The place to which the good people carried the gift of the earthquake--carried him with much anxiety and more exultation--had no very distinctive features. It had many fields in grass, many in crop, and some lying fallow--all softly undulating. It had some trees, and everywhere hedges dividing fields whose strange shapes witnessed to a complicated history, of which few could tell anything. Here and there in the hollows between the motionless earth-billows, flowed, but did not seem to flow, what they called a brook. But the brooks there were like deep soundless pools without beginning or end. There was no life, no gaiety, no song in them, only a sullen consent to exist. That at least is how they impress one accustomed to real brooks, lark-like, always on the quiver, always on the move, always babbling and gabbling and gamboling, always at their games, always tossing their pebbles about, and telling them to talk. A man that loved them might say there was more in the silence of these, than in the speech of those; but what silence can be better than a song of delight that we are, that we were, that we are to be! The stillness may be full of solemn fish, mysterious as itself, and deaf with secrets; but blessed is the brook that lets the light of its joy shine.

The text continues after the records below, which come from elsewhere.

-- pv_equiv track=rewrite | github.com/galid1/Algorithm | python/exams/21.08.14(toss)/3.py | right_split
-- ===== SOURCE A (Python) =====
-- def right_split(amountText):
--     texts = list(amountText)
--
--     while texts:
--         # 3개의 수 제거
--         for _ in range(3):
--             if not texts:
--                 break
--
--             if not texts.pop().isnumeric():
--                 return False
--
--         if texts and texts.pop() != ',':
--             return False
--
--     return True
-- ===== SOURCE B (Python) =====
-- def right_split(amountText):
--     first = True
--     for group in amountText.split(','):
--         if group and not group.isnumeric():
--             return False
--         if first:
--             if len(group) > 3:
--                 return False
--             first = False
--         elif len(group) != 3:
--             return False
--     return True
-- ===== Notes on version B (the rewrite author's own statement) =====
-- stated objective: simpler
-- what changed: A pops characters off the end of a list one at a time (three digits then a comma per while-iteration); B instead splits the string on the comma separator once and checks each group in a single left-to-right pass (nonempty groups must be numeric, the first group has length at most 3, every later group exactly 3).
import Mathlib
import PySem

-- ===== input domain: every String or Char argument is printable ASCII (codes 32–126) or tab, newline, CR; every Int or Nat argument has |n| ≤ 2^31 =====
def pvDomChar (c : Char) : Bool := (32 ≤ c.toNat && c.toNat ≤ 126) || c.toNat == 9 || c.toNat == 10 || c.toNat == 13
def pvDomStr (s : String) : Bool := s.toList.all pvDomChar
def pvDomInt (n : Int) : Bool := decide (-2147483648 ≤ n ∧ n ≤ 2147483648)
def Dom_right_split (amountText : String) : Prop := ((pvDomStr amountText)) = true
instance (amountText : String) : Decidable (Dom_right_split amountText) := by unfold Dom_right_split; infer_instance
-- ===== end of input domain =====

-- B replaces A's char-by-char right-to-left popping with a split-on-comma pass that checks each group's
-- digits and length (leftmost ≤ 3, others = 3): simpler, one idiomatic split + linear scan.


-- ===== PORT A =====
-- the while loop on texts = list(amountText); pops from the right.  '.isnumeric()' on a popped
-- single character is ported as PySem.Chars.isdigit (exact on the printable-ASCII domain).
def right_split_loop (texts : List Char) : Bool :=
  if texts = [] then true          -- while texts: ... exits
  else
    -- 'for _ in range(3)' unrolled three times; each step breaks when texts is empty, else pops and tests
    match h1 : PySem.List.pop? texts with
    | none => true                 -- unreachable: texts ≠ []
    | some (c1, t1) =>
      if ¬ PySem.Chars.isdigit c1 then false
      else match h2 : PySem.List.pop? t1 with
      | none => true               -- for-loop break on empty; comma check skipped; while exits
      | some (c2, t2) =>
        if ¬ PySem.Chars.isdigit c2 then false
        else match h3 : PySem.List.pop? t2 with
        | none => true
        | some (c3, t3) =>
          if ¬ PySem.Chars.isdigit c3 then false
          else match h4 : PySem.List.pop? t3 with
          | none => true           -- 'if texts and ...': texts empty, comma check skipped; while exits
          | some (c4, t4) =>
            if c4 ≠ ',' then false
            else right_split_loop t4
termination_by texts.length
decreasing_by
  have e1 : t1.length + 1 = texts.length := PySem.List.length_of_pop?_eq_some _ h1
  have e2 : t2.length + 1 = t1.length := PySem.List.length_of_pop?_eq_some _ h2
  have e3 : t3.length + 1 = t2.length := PySem.List.length_of_pop?_eq_some _ h3
  have e4 : t4.length + 1 = t3.length := PySem.List.length_of_pop?_eq_some _ h4
  omega

def right_split (amountText : String) : Bool :=
  right_split_loop amountText.toList

-- ===== PORT B =====
-- the for loop of Source B over amountText.split(',') with its 'first' flag; group.isnumeric() is ported as
-- PySem.Chars.strIsdigit (exact on the printable-ASCII domain).
def checkGroups : Bool → List (List Char) → Bool
  | _, [] => true
  | first, g :: rest =>
    if g ≠ [] ∧ PySem.Chars.strIsdigit g = false then false
    else if first then
      (if 3 < g.length then false else checkGroups false rest)
    else if g.length ≠ 3 then false
    else checkGroups false rest

def right_split_alt (amountText : String) : Bool :=
  checkGroups true (PySem.Chars.splitOn amountText.toList [','])

-- ===== PRECONDITION & SPEC =====
def Spec_right_split (amountText : String) (out : Bool) : Prop := out = right_split_alt amountText
instance (amountText : String) (out : Bool) : Decidable (Spec_right_split amountText out) := by unfold Spec_right_split; infer_instance

-- ===== CLAIM (what is proved, stated in full; the proofs are below) =====
def Claim_equal_right_split : Prop := ∀ (amountText : String), Dom_right_split amountText → Spec_right_split amountText (right_split amountText)

-- ===== LEMMAS AND PROOFS =====

-- structural (left-to-right) reformulation of A's right-to-left popping loop
def rsRev : List Char → Bool
  | [] => true
  | c1 :: r1 =>
    if ¬ PySem.Chars.isdigit c1 then false
    else match r1 with
    | [] => true
    | c2 :: r2 =>
      if ¬ PySem.Chars.isdigit c2 then false
      else match r2 with
      | [] => true
      | c3 :: r3 =>
        if ¬ PySem.Chars.isdigit c3 then false
        else match r3 with
        | [] => true
        | c4 :: r4 =>
          if c4 ≠ ',' then false
          else rsRev r4

-- simple recursive characterization of Python's split(',')
def mySplit : List Char → List (List Char)
  | [] => [[]]
  | c :: rest =>
    if c = ',' then [] :: mySplit rest
    else (c :: (mySplit rest).headI) :: (mySplit rest).tail

-- what B demands of every group after the first
def tailOK (g : List Char) : Bool := PySem.Chars.strIsdigit g && decide (g.length = 3)

theorem mySplit_ne_nil (l : List Char) : mySplit l ≠ [] := by
  cases l with
  | nil => simp [mySplit]
  | cons c rest => simp only [mySplit]; split <;> simp

theorem go_eq (fuel : Nat) (l : List Char) (cur : List Char) (acc : List (List Char))
    (hf : l.length ≤ fuel) :
    PySem.Chars.splitOn.go [','] fuel l cur acc
      = acc.reverse ++ (cur.reverse ++ (mySplit l).headI) :: (mySplit l).tail := by
  induction fuel generalizing l cur acc with
  | zero =>
    have : l = [] := by cases l <;> simp_all
    subst this
    simp [PySem.Chars.splitOn.go, mySplit]
  | succ n ih =>
    cases l with
    | nil => simp [PySem.Chars.splitOn.go, mySplit]
    | cons c rest =>
      simp only [PySem.Chars.splitOn.go]
      by_cases hc : c = ','
      · subst hc
        have hp : List.isPrefixOf [','] (',' :: rest) = true := by simp [List.isPrefixOf]
        rw [if_pos hp]
        have hd : List.drop (List.length [',']) (',' :: rest) = rest := rfl
        rw [hd]
        simp only [List.length_cons] at hf
        rw [ih rest [] (List.reverse cur :: acc) (by omega)]
        rcases hm : mySplit rest with _ | ⟨g0, gs⟩
        · exact absurd hm (mySplit_ne_nil rest)
        · simp [mySplit, hm]
      · have hp : List.isPrefixOf [','] (c :: rest) = false := by
          simp [List.isPrefixOf]; exact fun h => (hc h.symm).elim
        rw [if_neg (by simp [hp])]
        simp only [List.length_cons] at hf
        rw [ih rest (c :: cur) acc (by omega)]
        simp [mySplit, hc]

theorem splitOn_eq_mySplit (l : List Char) :
    PySem.Chars.splitOn l [','] = mySplit l := by
  unfold PySem.Chars.splitOn
  rw [go_eq (l.length + 1) l [] [] (by omega)]
  rcases h : mySplit l with _ | ⟨g, gs⟩
  · exact absurd h (mySplit_ne_nil l)
  · simp

theorem mySplit_no_comma (l : List Char) (h : ',' ∉ l) : mySplit l = [l] := by
  induction l with
  | nil => simp [mySplit]
  | cons c rest ih =>
    simp only [List.mem_cons, not_or] at h
    simp [mySplit, ih h.2, Ne.symm h.1]

theorem mySplit_append (l1 g : List Char) (hg : ',' ∉ g) :
    mySplit (l1 ++ ',' :: g) = mySplit l1 ++ [g] := by
  induction l1 with
  | nil => simp [mySplit, mySplit_no_comma g hg]
  | cons c rest ih =>
    by_cases hc : c = ','
    · subst hc; simp [mySplit, ih]
    · simp only [List.cons_append, mySplit, hc, if_neg, ih]
      rcases h : mySplit rest with _ | ⟨g0, gs⟩
      · exact absurd h (mySplit_ne_nil rest)
      · simp

theorem checkGroups_append (gs : List (List Char)) :
    ∀ (f : Bool) (g0 g : List Char),
      checkGroups f (g0 :: (gs ++ [g])) = (checkGroups f (g0 :: gs) && tailOK g) := by
  induction gs with
  | nil =>
    intro f g0 g
    simp only [List.nil_append]
    conv_lhs => rw [checkGroups.eq_2]
    conv_rhs => rw [checkGroups.eq_2]
    by_cases hgnil : g = []
    · split_ifs <;> simp_all [checkGroups, tailOK, PySem.Chars.strIsdigit]
    · split_ifs <;> simp_all [checkGroups, tailOK]
  | cons g1 gs' ih =>
    intro f g0 g
    simp only [List.cons_append]
    conv_lhs => rw [checkGroups.eq_2]
    conv_rhs => rw [checkGroups.eq_2]
    split_ifs <;> simp [ih]

theorem rsRev_step (h t : List Char) (hns : ',' ∉ h) :
    rsRev (h ++ ',' :: t) = (tailOK h.reverse && rsRev t) := by
  match h with
  | [] =>
    rw [List.nil_append, rsRev.eq_def]
    simp [tailOK, PySem.Chars.strIsdigit, PySem.Chars.isdigit]
  | [c1] =>
    rw [List.cons_append, List.nil_append, rsRev.eq_def]
    by_cases h1 : PySem.Chars.isdigit c1 <;>
      simp [tailOK, PySem.Chars.strIsdigit, PySem.Chars.isdigit, h1]
  | [c1, c2] =>
    rw [List.cons_append, List.cons_append, List.nil_append, rsRev.eq_def]
    by_cases h1 : PySem.Chars.isdigit c1 <;> by_cases h2 : PySem.Chars.isdigit c2 <;>
      simp [tailOK, PySem.Chars.strIsdigit, PySem.Chars.isdigit, h1, h2]
  | [c1, c2, c3] =>
    rw [List.cons_append, List.cons_append, List.cons_append, List.nil_append, rsRev.eq_def]
    by_cases h1 : PySem.Chars.isdigit c1 <;> by_cases h2 : PySem.Chars.isdigit c2 <;>
      by_cases h3 : PySem.Chars.isdigit c3 <;>
      simp [tailOK, PySem.Chars.strIsdigit, h1, h2, h3, Bool.and_comm, Bool.and_left_comm]
  | c1 :: c2 :: c3 :: c4 :: rest =>
    have hc4 : c4 ≠ ',' := by
      intro hh; exact hns (by simp [hh])
    have hlen : ¬ (c1 :: c2 :: c3 :: c4 :: rest).reverse.length = 3 := by simp
    rw [List.cons_append, List.cons_append, List.cons_append, List.cons_append, rsRev.eq_def]
    by_cases h1 : PySem.Chars.isdigit c1 <;> by_cases h2 : PySem.Chars.isdigit c2 <;>
      by_cases h3 : PySem.Chars.isdigit c3 <;>
      simp [tailOK, h1, h2, h3, hc4, hlen]

theorem rsRev_no_comma (r : List Char) (h : ',' ∉ r) :
    rsRev r = checkGroups true [r.reverse] := by
  match r with
  | [] => simp [rsRev.eq_def, checkGroups]
  | [c1] =>
    by_cases h1 : PySem.Chars.isdigit c1 <;>
      simp [rsRev.eq_def, checkGroups, PySem.Chars.strIsdigit, PySem.Chars.isdigit, h1]
  | [c1, c2] =>
    by_cases h1 : PySem.Chars.isdigit c1 <;> by_cases h2 : PySem.Chars.isdigit c2 <;>
      simp [rsRev.eq_def, checkGroups, PySem.Chars.strIsdigit, h1, h2]
  | [c1, c2, c3] =>
    by_cases h1 : PySem.Chars.isdigit c1 <;> by_cases h2 : PySem.Chars.isdigit c2 <;>
      by_cases h3 : PySem.Chars.isdigit c3 <;>
      simp [rsRev.eq_def, checkGroups, PySem.Chars.strIsdigit, h1, h2, h3]
  | c1 :: c2 :: c3 :: c4 :: rest =>
    have hc4 : c4 ≠ ',' := by
      intro hh; exact h (by simp [hh])
    have hlen : ¬ (c1 :: c2 :: c3 :: c4 :: rest).reverse.length ≤ 3 := by simp
    by_cases h1 : PySem.Chars.isdigit c1 <;> by_cases h2 : PySem.Chars.isdigit c2 <;>
      by_cases h3 : PySem.Chars.isdigit c3 <;>
      simp [rsRev.eq_def, checkGroups, PySem.Chars.strIsdigit, h1, h2, h3, hc4, hlen]

theorem rsRev_eq_check : ∀ (r : List Char), rsRev r = checkGroups true (mySplit r.reverse) := by
  intro r
  induction hn : r.length using Nat.strong_induction_on generalizing r with
  | _ n IH =>
  by_cases hc : (',' : Char) ∈ r
  · obtain ⟨h, t, rfl, hns⟩ := List.eq_append_cons_of_mem hc
    have hrev : (h ++ ',' :: t).reverse = t.reverse ++ ',' :: h.reverse := by simp
    have hg : (',' : Char) ∉ h.reverse := by simpa using hns
    have hlt : t.length < n := by
      simp only [List.length_append, List.length_cons] at hn; omega
    rw [rsRev_step h t hns, hrev, mySplit_append _ _ hg, IH t.length hlt t rfl]
    rcases hm : mySplit t.reverse with _ | ⟨g0, gs⟩
    · exact absurd hm (mySplit_ne_nil _)
    · rw [List.cons_append, checkGroups_append, Bool.and_comm]
  · rw [rsRev_no_comma r hc, mySplit_no_comma _ (fun hmem => hc (List.mem_reverse.mp hmem))]

theorem pop?_rev_cons (x : Char) (xs : List Char) :
    PySem.List.pop? ((x :: xs).reverse) = some (x, xs.reverse) := by
  rw [List.reverse_cons]; exact PySem.List.pop?_last _ _

theorem loop_eq_rsRev : ∀ (r : List Char), right_split_loop r.reverse = rsRev r := by
  intro r
  induction hn : r.length using Nat.strong_induction_on generalizing r with
  | _ n IH =>
  match r with
  | [] => rw [List.reverse_nil, right_split_loop]; simp [rsRev]
  | c1 :: r1 =>
    rw [right_split_loop, if_neg (by simp), rsRev.eq_def]
    split
    · next heq => rw [pop?_rev_cons] at heq; simp at heq
    · next a t heq =>
      rw [pop?_rev_cons] at heq; cases heq
      by_cases hd1 : PySem.Chars.isdigit c1
      · simp only [hd1, not_true_eq_false, Bool.false_eq_true, if_false]
        cases r1 with
        | nil =>
          split
          · rfl
          · next heq2 => simp [PySem.List.pop?, PySem.List.pyIdx?] at heq2
        | cons c2 r2 =>
          split
          · next heq2 => rw [pop?_rev_cons] at heq2; simp at heq2
          · next a2 t2 heq2 =>
            rw [pop?_rev_cons] at heq2; cases heq2
            by_cases hd2 : PySem.Chars.isdigit c2
            · simp only [hd2, not_true_eq_false, Bool.false_eq_true, if_false]
              cases r2 with
              | nil =>
                split
                · rfl
                · next heq3 => simp [PySem.List.pop?, PySem.List.pyIdx?] at heq3
              | cons c3 r3 =>
                split
                · next heq3 => rw [pop?_rev_cons] at heq3; simp at heq3
                · next a3 t3 heq3 =>
                  rw [pop?_rev_cons] at heq3; cases heq3
                  by_cases hd3 : PySem.Chars.isdigit c3
                  · simp only [hd3, not_true_eq_false, Bool.false_eq_true, if_false]
                    cases r3 with
                    | nil =>
                      split
                      · rfl
                      · next heq4 => simp [PySem.List.pop?, PySem.List.pyIdx?] at heq4
                    | cons c4 r4 =>
                      split
                      · next heq4 => rw [pop?_rev_cons] at heq4; simp at heq4
                      · next a4 t4 heq4 =>
                        rw [pop?_rev_cons] at heq4; cases heq4
                        by_cases hc : c4 = ','
                        · subst hc
                          simp only [ne_eq, not_true_eq_false, Bool.false_eq_true, if_false]
                          have hl : r4.length < n := by
                            simp only [List.length_cons] at hn; omega
                          simpa using IH r4.length hl r4 rfl
                        · simp [hc]
                  · simp [hd3]
            · simp [hd2]
      · simp [hd1]

-- ===== VERDICT (by name: the statement is the Claim_ definition above) =====
theorem right_split_spec : Claim_equal_right_split := by
  intro s _
  unfold Spec_right_split right_split right_split_alt
  rw [splitOn_eq_mySplit]
  have h := loop_eq_rsRev s.toList.reverse
  rw [List.reverse_reverse] at h
  rw [h, rsRev_eq_check, List.reverse_reverse]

Dull as the place must seem in this my description, it was the very country for the boy. He would come into more contact with its modest beauty in a day than some of us would in a year. Nobody quite knows the beauty of a country, especially of a quiet country, except one who has been born in it, or for whom at least childhood and boyhood and youth have opened door after door into the hidden phases of its life. There is no square yard on the face of the earth but some one can in part understand what God meant in making it; while the same changeful skies canopy the most picturesque and the dullest landscapes; the same winds wake and blow over desert and pasture land, making the bosoms of youth and age swell with the delight of their blowing. The winds are not all so full as are some of delicious odours gathered as they pass from gardens, fields, and hill-sides; but all have their burden of sweetness. Those that blew upon little Clare were oftener filled with the smell of farmyards, and burning weeds, and cottage-fires, than of flowers; but never would one of such odours revisit him without bringing fresh delight to his heart. Its mere memorial suggestion far out on the great sea would wake the old child in the man. The pollards along the brooks grew lovely to his heart, and were not the less lovely when he came to understand that they were not so lovely as God had meant them to be. He was one of those who, regarding what a thing is, and not comparing it with other things, descry the thought of God in it, and love it; for to love what is beautiful is as natural as to love our mothers.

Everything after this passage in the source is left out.